Viro as costas ao teatro de rua e entro na Catedral de Ciudad Rodrigo. Integro-me numa visita guiada conduzida por uma “voluntária”. Demoro-me a contemplar o belo monumento, o seu pórtico, o seus claustros, o seu coro. É uma bela Catedral, penso. E, como sempre, o pensamento leva-me à nossa Guarda (será doença?). O que aprendo aqui que possa ser usado na Guarda? Na nossa Sé Catedral?:
- A guia é voluntária. Na Sé Guarda (que tem, apenas, um guia) podíamos ter um serviço idêntico. Dois dias por semana, antigos professores (ou jovens politécnicos, por exemplo) orientariam 4 visitas por dia, à nossa Sé. Porque gostavam tanto da Sé que quiseram contribuir para a sua divulgação. Inscreveram-se num curso intensivo orientado por gente competente e assim contribuíam para o desenvolvimento do turismo da cidade.
- Entradas pagas. Na Sé da Guarda pagar-se-ia um pequeno bilhetes para que o visitante tivesse acesso a um desdobrável e a uma subida aos telhados, onde pode fotografar a bela cidade e arredores. O dinheiro é investido em publicações e pequenas reparações.
- Publicações. Na Sé da Guarda haveria um livro (Ciudad tem 5) sobre o monumento, escrito por um historiador de arte. Também haveria postais e um DVD entretanto realizado. Lindo!
- Dois órgãos de tubos com concertos regulares. Na Sé da Guarda haverá, apenas, um. Concertos frequentes e surpreendentes porque descobriremos que na nossa diocese há um organista e pessoas que gostam de música!
- Apresentação audiovisual (basicamente, um sistema de luzes pré programado e uma gravação de vozes; contam-se as histórias do pórtico da Catedral de Ciudad Rodrigo. Na Sé da Guarda aproveitaremos a mesma ideia, usando o Retábulo atribuído a João de Ruão. As pessoas ouvirão uma narrativa (como se fosse banda desenhada) que se refere aos diferentes quadros do Retábulo. Acende-se uma luz dirigida a cada quadro, à medida que a história avança. Simples mas de uma beleza indescritível. Eu próprio me ofereço , se quiserem, para coordenar a criação e apresentação deste “documento audiovisual” que, ao contrário de outros, não precisa de complicações de imagem: só luz e som gravado.

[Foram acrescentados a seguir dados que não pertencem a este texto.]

-- pv_equiv track=rewrite | github.com/shosato101/CheckiO_Missions | old_solutions/Sort_by_Extention.py | sort_by_ext
-- ===== SOURCE A (Python) =====
-- from typing import List
--
-- def sort_by_ext(files: List[str]) -> List[str]:
--     # your code here
--     name = []
--     ext = []
--     sorted_ext = []
--
--     for i in sorted(files):
--         if len(i[i.rfind("."):]) == 0 or len(i[:i.rfind(".")]) == 0:
--             name.append(i)
--         else:
--             l = i.split(".")
--             ext.append(l)
--
--     for i in sorted(ext, key=lambda val : val[-1]):
--         a = ".".join(i)
--         sorted_ext.append(a)
--
--     return name + sorted_ext
-- ===== SOURCE B (Python) =====
-- def sort_by_ext(files):
--     def key(f):
--         if len(f[f.rfind("."):]) == 0 or len(f[:f.rfind(".")]) == 0:
--             return ["0", "", f]
--         return ["1", f.split(".")[-1], f]
--     return sorted(files, key=key)
-- ===== Notes on version B (the rewrite author's own statement) =====
-- stated objective: idiomatic
-- what changed: A partitions sorted(files) into name/ext lists, splits each ext file, re-sorts by extension and re-joins; B is a single sorted(files, key=...) call with a composite (category, extension, filename) tuple key and no partition, second sort, split/join round-trip or concatenation.
import Mathlib
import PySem

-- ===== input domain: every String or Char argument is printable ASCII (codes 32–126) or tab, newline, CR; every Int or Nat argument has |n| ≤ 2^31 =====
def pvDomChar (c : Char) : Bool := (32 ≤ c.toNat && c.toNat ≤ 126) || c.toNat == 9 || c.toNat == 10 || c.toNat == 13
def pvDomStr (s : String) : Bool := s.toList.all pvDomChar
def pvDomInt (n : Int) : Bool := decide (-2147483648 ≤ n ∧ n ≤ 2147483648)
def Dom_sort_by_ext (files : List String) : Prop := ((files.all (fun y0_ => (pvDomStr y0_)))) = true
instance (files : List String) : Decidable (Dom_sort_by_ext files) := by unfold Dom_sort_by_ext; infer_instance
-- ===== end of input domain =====
-- pv_equiv track=rewrite | github.com/YeonwooSung/ai_book | Experiments/CV/ocr_with_bert/src/modules/corrector.py | _convert_typo_detections
-- ===== SOURCE A (Python) =====
-- from typing import List, Tuple
--
-- def _convert_typo_detections(typo_detections: List[int],
--                              org_words: List[str]
--                              ) -> Tuple[str, List[str]]:
--     masked_text = []
--     ocr_words = []
--     for label, word in zip(typo_detections, org_words):
--         if label == 1:
--             ocr_words.append(word)
--             masked_text.append('[MASK]')
--         else:
--             masked_text.append(word)
--     masked_text = ' '.join(masked_text)
--     return masked_text, ocr_words
-- ===== SOURCE B (Python) =====
-- from typing import List, Tuple
--
-- def _convert_typo_detections(typo_detections: List[int],
--                              org_words: List[str]
--                              ) -> Tuple[str, List[str]]:
--     # Copy-and-patch: compute the flagged index list once, copy the truncated
--     # word list and overwrite the flagged slots in place.
--     n = min(len(typo_detections), len(org_words))
--     masked = list(org_words[:n])
--     flagged = [i for i in range(n) if typo_detections[i] == 1]
--     ocr_words = [org_words[i] for i in flagged]
--     for i in flagged:
--         masked[i] = '[MASK]'
--     return ' '.join(masked), ocr_words
-- ===== Notes on version B (the rewrite author's own statement) =====
-- stated objective: alternative
-- what changed: Replaced A's single zip loop with two conditional appends by a copy-and-patch scheme: compute the flagged index list once, derive ocr_words from it, and overwrite the flagged slots of a truncated copy of org_words in place.
import Mathlib
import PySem

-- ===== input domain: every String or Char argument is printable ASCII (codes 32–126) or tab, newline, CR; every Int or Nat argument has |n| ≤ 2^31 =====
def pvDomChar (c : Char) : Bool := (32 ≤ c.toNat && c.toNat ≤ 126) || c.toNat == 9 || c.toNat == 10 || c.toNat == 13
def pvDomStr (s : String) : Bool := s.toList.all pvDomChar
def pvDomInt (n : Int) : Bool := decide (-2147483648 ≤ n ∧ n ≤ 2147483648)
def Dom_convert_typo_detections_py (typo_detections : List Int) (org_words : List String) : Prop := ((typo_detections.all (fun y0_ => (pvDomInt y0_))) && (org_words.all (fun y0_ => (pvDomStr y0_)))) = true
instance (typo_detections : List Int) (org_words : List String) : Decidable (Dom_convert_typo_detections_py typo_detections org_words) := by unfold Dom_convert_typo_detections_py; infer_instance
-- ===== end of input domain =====

-- B replaces A's single fused zip loop (two conditional accumulators) with a
-- copy-and-patch scheme driven by a precomputed flagged-index list; same value,
-- objective: alternative.

-- ===== PORT A =====
-- A's loop: one pass over zip, appending to two accumulators (masked_text, ocr_words).
def pvLoopA : List (Int × String) → List String → List String → List String × List String
  | [], masked, ocr => (masked, ocr)
  | (label, word) :: rest, masked, ocr =>
      if label == 1 then pvLoopA rest (masked ++ ["[MASK]"]) (ocr ++ [word])
      else pvLoopA rest (masked ++ [word]) ocr

def convert_typo_detections_py (typo_detections : List Int) (org_words : List String) : String × List String :=
  let (masked, ocr) := pvLoopA (typo_detections.zip org_words) [] []
  (PySem.Str.join " " masked, ocr)

-- ===== PORT B =====
-- Source B: n = min of lengths; masked = copy of org_words[:n]; flagged index list;
-- ocr_words by indexing; then patch masked at each flagged index.
-- Indexing td[i]/ow[i] is ported as getD (exact: every i comes from range n, in range).
def convert_typo_detections_py_alt (typo_detections : List Int) (org_words : List String) : String × List String :=
  let n := min typo_detections.length org_words.length
  let masked0 := org_words.take n
  let flagged := (List.range n).filter (fun i => typo_detections.getD i 0 == 1)
  let ocr_words := flagged.map (fun i => org_words.getD i "")
  let masked := flagged.foldl (fun m i => m.set i "[MASK]") masked0
  (PySem.Str.join " " masked, ocr_words)

-- ===== PRECONDITION & SPEC =====
def Spec_convert_typo_detections_py (typo_detections : List Int) (org_words : List String) (out : String × List String) : Prop := out = convert_typo_detections_py_alt typo_detections org_words
instance (typo_detections : List Int) (org_words : List String) (out : String × List String) : Decidable (Spec_convert_typo_detections_py typo_detections org_words out) := by unfold Spec_convert_typo_detections_py; infer_instance

-- ===== CLAIM =====
def Claim_equal_convert_typo_detections_py : Prop := ∀ (typo_detections : List Int) (org_words : List String), Dom_convert_typo_detections_py typo_detections org_words → Spec_convert_typo_detections_py typo_detections org_words (convert_typo_detections_py typo_detections org_words)

-- ===== LEMMAS AND PROOFS =====
theorem pvLoopA_eq (ps : List (Int × String)) (masked ocr : List String) :
    pvLoopA ps masked ocr =
      (masked ++ ps.map (fun p => if p.1 == 1 then "[MASK]" else p.2),
       ocr ++ (ps.filter (fun p => p.1 == 1)).map Prod.snd) := by
  induction ps generalizing masked ocr with
  | nil => simp [pvLoopA]
  | cons p rest ih =>
    obtain ⟨l, w⟩ := p
    by_cases h : l = 1 <;> simp [pvLoopA, h, ih]

-- zip expressed as a map over range (min of lengths)
theorem zip_eq_range_map (td : List Int) (ow : List String) :
    td.zip ow = (List.range (min td.length ow.length)).map
      (fun i => (td.getD i 0, ow.getD i "")) := by
  apply List.ext_getElem
  · simp
  · intro i h1 h2
    simp only [List.length_zip] at h1
    simp [List.getElem_zip, List.getD_eq_getElem?_getD,
      List.getElem?_eq_getElem (by omega : i < td.length),
      List.getElem?_eq_getElem (by omega : i < ow.length)]

theorem length_foldl_set (is : List Nat) (L : List String) :
    (is.foldl (fun m i => m.set i "[MASK]") L).length = L.length := by
  induction is generalizing L with
  | nil => rfl
  | cons i is ih => simp [List.foldl, ih]

theorem getElem_foldl_set (is : List Nat) (L : List String) (j : Nat) (hj : j < L.length)
    (hj' : j < (is.foldl (fun m i => m.set i "[MASK]") L).length) :
    (is.foldl (fun m i => m.set i "[MASK]") L)[j] =
      if j ∈ is then "[MASK]" else L[j] := by
  induction is generalizing L with
  | nil => simp
  | cons i is ih =>
    simp only [List.foldl_cons]
    rw [ih (L.set i "[MASK]") (by simpa using hj) (by simpa using hj')]
    by_cases hmem : j ∈ is
    · simp [hmem]
    · by_cases hij : i = j
      · simp [hmem, hij]
      · simp [hmem, List.getElem_set_ne hij]
        intro h
        omega

theorem foldl_set_eq (td : List Int) (ow : List String) :
    (((List.range (min td.length ow.length)).filter
        (fun i => td.getD i 0 == 1)).foldl (fun m i => m.set i "[MASK]")
        (ow.take (min td.length ow.length))) =
      (List.range (min td.length ow.length)).map
        (fun i => if td.getD i 0 == 1 then "[MASK]" else ow.getD i "") := by
  apply List.ext_getElem
  · simp [length_foldl_set]
  · intro j h1 h2
    rw [getElem_foldl_set _ _ j (by simp [length_foldl_set] at h1 ⊢; omega) h1]
    have hjn : j < min td.length ow.length := by
      simp [length_foldl_set] at h1; omega
    have hjow : j < ow.length := by omega
    simp [List.mem_filter, List.mem_range, hjn, List.getElem_take,
      List.getD_eq_getElem?_getD, List.getElem?_eq_getElem hjow]

-- ===== VERDICT =====
theorem convert_typo_detections_py_spec : Claim_equal_convert_typo_detections_py := by
  intro td ow _
  show _ = _
  simp only [convert_typo_detections_py, convert_typo_detections_py_alt, pvLoopA_eq,
    List.nil_append, foldl_set_eq, zip_eq_range_map, List.filter_map, List.map_map]
  rfl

Tudo o que disse está ao nosso alcance. Ao alcance de cidadãos que gostam da nossa Catedral. Avançamos. Contem comigo e com o que eu souber fazer.

4 comentários:

vicente disse...

E os sinos da Sé porque nunca mais tocaram? Terá sido por causa do ambiente? O relógio de pêndulos da Sé porque não voltou a dar horas? Na Guarda existiam dois relógios de que toda a gente gostava de escutar as horas, o da Sé e o da antiga CGD. Porque deixaram de tocar? Porque não foram recuperados?
E os pátios da Sé? Porque não são abertos aos visitantes? As vistas que daí se disfrutam são únicas e em bons dias enxerga-se até ao campo "Charro"!
E a Torre dos Ferreiros porque está sempre fechada e não permite visitas? Porquê inibir os visitante de disfrutarem de paisagens tão lindas?
Enfim... E o célebre Castro do Tintinolho? Como estará agora! Poderá ser visitado?

Anónimo disse...

ESQUECI-ME DE FALAR DAS CHAMADAS "ESCADAS FALSAS" DE QUE TANTO SE FALAVA NO MEU TEMPO E QUE O "GUARDA" SR MANEL TALVEZ COM A CONIVÊNCIA DOS CÓNEGOS - JÁ QUE ESTES FREQUENTAVAM MUITO REGULARMENTE A SÉ - INIBIAM AS PESSOAS DE ACEDER AQUELE ESPAÇO QUE PERMITIRIA DISFRUTAR DE UMA VISTA TALVEZ ÚNICA DO INTERIOR DA SÉ! aS "ESCADAS FALSAS" DÃO ACESSO AQUELAS JANELAS IMPONENTES QUE SE DISFRUTAM DEBAIXO DO ALTAR-MOR!

Anónimo disse...

Parabéns pelas ideias apresentadas. Permita-me que acrescente que há na Guarda muitos reformados com elevado índice cultural que facilmente seriam ganhos para esta causa. Por outro lado se nós não valorizarmos o que temos como podemos quer que nos visitem e procurem com mais frequência.

Anónimo disse...

É só para referir que esta semana estava eu junto à Igreja da Misericórdia e pára ao meu lado um casal de espanhóis a perguntar onde era o posto de turismo. A minha dificuldade foi mesmo dizer-lhes onde poderiam estacionar para depois se deslocarem àquele lugar (eu já tinha ido estacionar na ex Av dos Bombeiros). Isto é só para dizer que a problemática do turismo é muito mais abrangente.